Chancellor Rachel Reeves has warned that “now is not the time” to risk instability amid a possible leadership challenge against prime minister Sir Keir Starmer.
Her comments came after new figures showed that the economy unexpectedly grew in March.
However, economists warned the pace of growth is set to stall throughout the year as the impact of the Iran war begins to show.
Gross domestic product (GDP) increased by 0.3 per cent in March, the Office for National Statistics (ONS) said, showing a surprise uplift for the first full month after the start of the US-Israeli conflict with Iran.
This helped the economy to grow by a higher-than-expected 0.6 per cent over the first quarter (January-March).
This marked the strongest growth since the first quarter of 2025 and came in ahead of the 0.5 per cent rate that analysts had been expecting.

“The choices I have made as chancellor mean our economy is in a stronger position as we deal with the costs of the war in Iran,” Ms Reeves said.

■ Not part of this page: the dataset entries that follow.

-- pv_equiv track=rewrite | github.com/pypi-data/pypi-mirror-45 | packages/bomail/bomail-0.9.3.8.tar.gz/bomail-0.9.3.8/bomail/util/addr.py | convert_quoted_names
-- ===== SOURCE A (Python) =====
-- def convert_quoted_names(namestr):
--   slist = []
--   old_quote_ind = -1
--   while True:
--     new_quote_ind = namestr.find('"', old_quote_ind+1)
--     if new_quote_ind == -1:
--       slist.append(namestr[old_quote_ind+1:])
--       break
--     next_ind = namestr.find('"', new_quote_ind+1)
--     if next_ind == -1:
--       slist.append(namestr[old_quote_ind+1:])
--       break
--     # everything between last quoted sequence and this one
--     slist.append(namestr[old_quote_ind+1: new_quote_ind])
--     name = namestr[new_quote_ind+1:next_ind]
--     if "," in name:
--       namelist = [r.strip() for r in name.split(",")]
--       namelist.reverse()
--       name = ' '.join(namelist)
--     slist.append(name)
--     old_quote_ind = next_ind
--   return ''.join(slist)
-- ===== SOURCE B (Python) =====
-- def convert_quoted_names(namestr):
--   # Split on '"' once, then rebuild the pieces two at a time:
--   # text outside quotes is kept, each quoted "Last, First" becomes "First Last",
--   # and a dangling unmatched quote is reattached verbatim.
--   def fix(name):
--     if ',' in name:
--       return ' '.join([r.strip() for r in name.split(',')][::-1])
--     return name
--   def rebuild(ps):
--     if len(ps) <= 1:
--       return ps
--     if len(ps) == 2:
--       return [ps[0], '"' + ps[1]]
--     return [ps[0], fix(ps[1])] + rebuild(ps[2:])
--   return ''.join(rebuild(namestr.split('"')))
-- ===== Notes on version B (the rewrite author's own statement) =====
-- stated objective: idiomatic
-- what changed: B splits the string on '"' once and rebuilds the pieces two at a time by structural recursion (transforming each complete quoted name, reattaching a dangling unmatched quote verbatim), instead of A's index-state while-loop with repeated str.find and slicing.
import Mathlib
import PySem

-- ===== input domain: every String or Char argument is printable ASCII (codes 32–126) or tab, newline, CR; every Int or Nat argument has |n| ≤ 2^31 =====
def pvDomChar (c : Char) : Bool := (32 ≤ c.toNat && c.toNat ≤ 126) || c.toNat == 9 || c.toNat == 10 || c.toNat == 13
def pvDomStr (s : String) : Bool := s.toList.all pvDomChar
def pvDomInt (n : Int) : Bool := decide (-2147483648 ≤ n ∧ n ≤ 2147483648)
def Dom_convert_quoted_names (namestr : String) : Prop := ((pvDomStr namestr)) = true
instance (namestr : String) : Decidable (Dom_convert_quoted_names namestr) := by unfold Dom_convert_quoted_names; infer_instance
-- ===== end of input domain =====

-- B splits on '"' once and rebuilds the pieces two at a time by recursion, instead of A's
-- index-state while-loop with repeated find and slicing; same return value (idiomatic rewrite).

-- ===== PORT A =====
-- the ', ' name transform shared verbatim by both Pythons ('Last, First' -> 'First Last')
def pvFixName (name : String) : String :=
  if PySem.Str.isIn "," name then
    PySem.Str.join " " ((((PySem.Str.split? name ",").getD []).map PySem.Str.strip).reverse)
  else name

-- A's while-loop; fuel = len+1 only makes the recursion total (old_quote_ind grows each round)
def pvLoopA (namestr : String) : Nat → Int → List String → List String
  | 0, _, slist => slist
  | fuel+1, old, slist =>
    let new := PySem.Str.findFrom namestr "\"" (old+1)
    if new = -1 then slist ++ [PySem.Str.slice namestr (some (old+1)) none]
    else
      let next := PySem.Str.findFrom namestr "\"" (new+1)
      if next = -1 then slist ++ [PySem.Str.slice namestr (some (old+1)) none]
      else pvLoopA namestr fuel next
        (slist ++ [PySem.Str.slice namestr (some (old+1)) (some new),
                   pvFixName (PySem.Str.slice namestr (some (new+1)) (some next))])

def convert_quoted_names (namestr : String) : String :=
  PySem.Str.join "" (pvLoopA namestr ((PySem.Str.len namestr).toNat + 1) (-1) [])

-- ===== PORT B =====
def pvRebuild (ps : List String) : List String :=
  match ps with
  | [] => []
  | [p] => [p]
  | [p, q] => [p, "\"" ++ q]
  | p :: q :: r :: rs => p :: pvFixName q :: pvRebuild (r :: rs)

def convert_quoted_names_alt (namestr : String) : String :=
  -- split? is `some` here because the separator "\"" is nonempty
  PySem.Str.join "" (pvRebuild ((PySem.Str.split? namestr "\"").getD []))

-- ===== PRECONDITION & SPEC =====
def Spec_convert_quoted_names (namestr : String) (out : String) : Prop := out = convert_quoted_names_alt namestr
instance (namestr : String) (out : String) : Decidable (Spec_convert_quoted_names namestr out) := by unfold Spec_convert_quoted_names; infer_instance

-- ===== CLAIM (what is proved, stated in full; the proofs are below) =====
def Claim_equal_convert_quoted_names : Prop := ∀ (namestr : String), Dom_convert_quoted_names namestr → Spec_convert_quoted_names namestr (convert_quoted_names namestr)

-- ===== LEMMAS AND PROOFS =====

-- Chars-level mirror of pvFixName
def pvFixChars (name : List Char) : List Char :=
  if PySem.Chars.isIn [','] name then
    PySem.Chars.join [' '] (((PySem.Chars.splitOn name [',']).map PySem.Chars.strip).reverse)
  else name

-- Chars-level mirror of pvRebuild
def pvProcParts : List (List Char) → List (List Char)
  | [] => []
  | [p] => [p]
  | [p, q] => [p, '"' :: q]
  | p :: q :: r :: rs => p :: pvFixChars q :: pvProcParts (r :: rs)

theorem pv_split?_some (s : String) (sep : String) (hsep : sep.toList ≠ []) :
    ∃ parts, PySem.Str.split? s sep = some parts ∧
      parts.map String.toList = PySem.Chars.splitOn s.toList sep.toList := by
  have hmap := PySem.Str.split?_map s sep
  unfold PySem.Chars.split? at hmap
  rw [if_neg (by simpa using hsep)] at hmap
  cases hsp : PySem.Str.split? s sep with
  | none => rw [hsp] at hmap; simp at hmap
  | some parts =>
    rw [hsp] at hmap
    simp only [Option.map_some, Option.some_inj] at hmap
    exact ⟨parts, rfl, hmap⟩

theorem pv_toList_fix (s : String) : (pvFixName s).toList = pvFixChars s.toList := by
  obtain ⟨parts, hsp, hmap⟩ := pv_split?_some s "," (by decide)
  have hcl : ",".toList = [','] := by decide
  rw [hcl] at hmap
  unfold pvFixName pvFixChars
  by_cases hin : PySem.Str.isIn "," s = true
  · have hin' : PySem.Chars.isIn [','] s.toList = true := by
      rw [← hcl, ← PySem.Str.isIn_eq]; exact hin
    simp only [hin, hin', if_true, hsp, Option.getD_some]
    rw [PySem.Str.toList_join]
    have hsl : " ".toList = [' '] := by decide
    rw [hsl, ← hmap]
    simp [List.map_reverse, List.map_map, Function.comp_def, PySem.Str.toList_strip]
  · have hin' : ¬ PySem.Chars.isIn [','] s.toList = true := by
      rw [← hcl, ← PySem.Str.isIn_eq]; exact hin
    simp [hin']

theorem pv_rebuild_map (ps : List String) :
    (pvRebuild ps).map String.toList = pvProcParts (ps.map String.toList) := by
  induction ps using pvRebuild.induct with
  | case1 => simp [pvRebuild, pvProcParts]
  | case2 p => simp [pvRebuild, pvProcParts]
  | case3 p q => simp [pvRebuild, pvProcParts]
  | case4 p q r rs ih => simp [pvRebuild, pvProcParts, ih, pv_toList_fix]

theorem pv_go_acc (c : Char) (fuel : Nat) : ∀ (l cur : List Char) (acc : List (List Char)),
    PySem.Chars.splitOn.go [c] fuel l cur acc =
      acc.reverse ++ PySem.Chars.splitOn.go [c] fuel l cur [] := by
  induction fuel with
  | zero => intro l cur acc; simp [PySem.Chars.splitOn.go]
  | succ f ih =>
    intro l cur acc
    cases l with
    | nil => simp [PySem.Chars.splitOn.go]
    | cons a rest =>
      simp only [PySem.Chars.splitOn.go]
      by_cases hp : List.isPrefixOf [c] (a :: rest) = true
      · simp only [hp, if_true]
        rw [ih _ _ (cur.reverse :: acc), ih _ _ [cur.reverse]]
        simp
      · simp only [hp, if_false, Bool.false_eq_true]
        exact ih _ _ _

theorem pv_go_no (c : Char) (l : List Char) (h : c ∉ l) : ∀ (fuel : Nat) (cur : List Char)
    (acc : List (List Char)),
    PySem.Chars.splitOn.go [c] fuel l cur acc = ((cur.reverse ++ l) :: acc).reverse := by
  induction l with
  | nil =>
    intro fuel cur acc
    cases fuel <;> simp [PySem.Chars.splitOn.go]
  | cons a rest ih =>
    intro fuel cur acc
    have hne : ¬ (c = a) := fun hc => h (hc ▸ List.mem_cons_self)
    cases fuel with
    | zero => simp [PySem.Chars.splitOn.go]
    | succ f =>
      have hp : List.isPrefixOf [c] (a :: rest) = false := by
        simp [List.isPrefixOf, hne]
      simp only [PySem.Chars.splitOn.go, hp, Bool.false_eq_true, if_false]
      rw [ih (fun hm => h (List.mem_cons_of_mem a hm)) f (a :: cur) acc]
      simp

theorem pv_go_cons (c : Char) (rest : List Char) : ∀ (pre : List Char), c ∉ pre → ∀ (fuel : Nat)
    (cur : List Char) (acc : List (List Char)),
    PySem.Chars.splitOn.go [c] (fuel + pre.length + 1) (pre ++ c :: rest) cur acc =
      PySem.Chars.splitOn.go [c] fuel rest [] ((cur.reverse ++ pre) :: acc) := by
  intro pre
  induction pre with
  | nil =>
    intro _ fuel cur acc
    have hp : List.isPrefixOf [c] (c :: rest) = true := by simp [List.isPrefixOf]
    simp [PySem.Chars.splitOn.go, hp]
  | cons a pre' ih =>
    intro h fuel cur acc
    have hne : ¬ (c = a) := fun hc => h (hc ▸ List.mem_cons_self)
    have hp : List.isPrefixOf [c] (a :: (pre' ++ c :: rest)) = false := by
      simp [List.isPrefixOf, hne]
    have harith : fuel + (a :: pre').length + 1 = (fuel + pre'.length + 1) + 1 := by
      simp; omega
    rw [harith]
    simp only [List.cons_append, PySem.Chars.splitOn.go, hp, Bool.false_eq_true, if_false]
    rw [ih (fun hm => h (List.mem_cons_of_mem a hm)) fuel (a :: cur) acc]
    simp

theorem pv_splitOn_no (c : Char) (l : List Char) (h : c ∉ l) :
    PySem.Chars.splitOn l [c] = [l] := by
  unfold PySem.Chars.splitOn
  rw [pv_go_no c l h]
  simp

theorem pv_splitOn_cons (c : Char) (pre rest : List Char) (h : c ∉ pre) :
    PySem.Chars.splitOn (pre ++ c :: rest) [c] = pre :: PySem.Chars.splitOn rest [c] := by
  unfold PySem.Chars.splitOn
  have hlen : (pre ++ c :: rest).length + 1 = (rest.length + 1) + pre.length + 1 := by
    simp; omega
  rw [hlen, pv_go_cons c rest pre h (rest.length + 1) [] [], pv_go_acc]
  simp

theorem pv_go_ne_nil (c : Char) (fuel : Nat) : ∀ (l cur : List Char) (acc : List (List Char)),
    PySem.Chars.splitOn.go [c] fuel l cur acc ≠ [] := by
  induction fuel with
  | zero => intro l cur acc; simp [PySem.Chars.splitOn.go]
  | succ f ih =>
    intro l cur acc
    cases l with
    | nil => simp [PySem.Chars.splitOn.go]
    | cons a rest =>
      simp only [PySem.Chars.splitOn.go]
      by_cases hp : List.isPrefixOf [c] (a :: rest) = true
      · simp only [hp, if_true]; exact ih _ _ _
      · simp only [hp, Bool.false_eq_true, if_false]; exact ih _ _ _

theorem pv_splitOn_ne_nil (c : Char) (l : List Char) : PySem.Chars.splitOn l [c] ≠ [] :=
  pv_go_ne_nil c _ l [] []

theorem pv_procParts_cons2 (p q : List Char) (tail : List (List Char)) (h : tail ≠ []) :
    pvProcParts (p :: q :: tail) = p :: pvFixChars q :: pvProcParts tail := by
  cases tail with
  | nil => exact absurd rfl h
  | cons r rs => rfl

“Now is not the time to put our economic stability at risk. To do so would leave families and business worse off.
“Instead, this government is getting on with the job of building an economy that is stronger, more resilient and prepared for the future.”
The comments come at a fraught time for the government, as Sir Keir faces uncertainty about his future at No 10 following a bruising set of election results and a potential leadership challenge.
The ONS’s data delivered a boost for Ms Reeves as it showed the economy had been more resilient than expected over the first three months of the year.
The services industry, particularly sub-sectors such as computer programming, advertising, publishing and wholesale, was the biggest driver of growth in the first quarter, with output growing by 0.8 per cent.
Manufacturing output also increased by 0.8 per cent, while construction output rose 0.4 per cent, according to the ONS.
However, experts cautioned that growth at the start of 2026 is likely to be short-lived as pressure on businesses and consumers builds due to the ongoing war in Iran and the looming threat of political instability.
Thomas Pugh, chief economist at accountancy firm RSM, said the latest data “probably means we’ve already had almost all the growth we’re likely to see in the UK economy this year”.
He added: “Surging energy prices, higher borrowing costs and a renewed bout of political uncertainty will conspire to bring growth almost to a standstill for the rest of the year.
“The ballooning political drama will add to the uncertainty weighing on consumer and business confidence, especially if a leadership challenge emerges and potential new tax rises begin to hit the headlines.”
The ONS also pointed to signs of so-called “front loading” in March, suggesting activity was being brought forward ahead of anticipated shortages in supply or price increases.
This included retailers reporting that motorists were stocking up on fuel as prices rose sharply.
Suren Thiru, chief economist at the Institute of Chartered Accountants in England and Wales, said the first quarter was “probably the high point for the economy this year”.
He pointed to a “short-term boost from firms stockpiling in anticipation of shortages and price rises” and said output was “likely to halve” in the second quarter of 2026.
Ben Jones, lead economist for the Confederation of British Industry, said: “The rebound in GDP growth in the first quarter looks unusually strong, largely reflecting February’s outsized gain.
“This pace of growth is unlikely to be sustained, particularly as the effects of the Iran conflict begin to be felt.
“With higher fuel and energy costs feeding through and disruption to global supply chains set to intensify the longer the Strait of Hormuz remains closed, pressures on businesses will mount, creating headwinds that are likely to weigh on growth through the remainder of 2026.”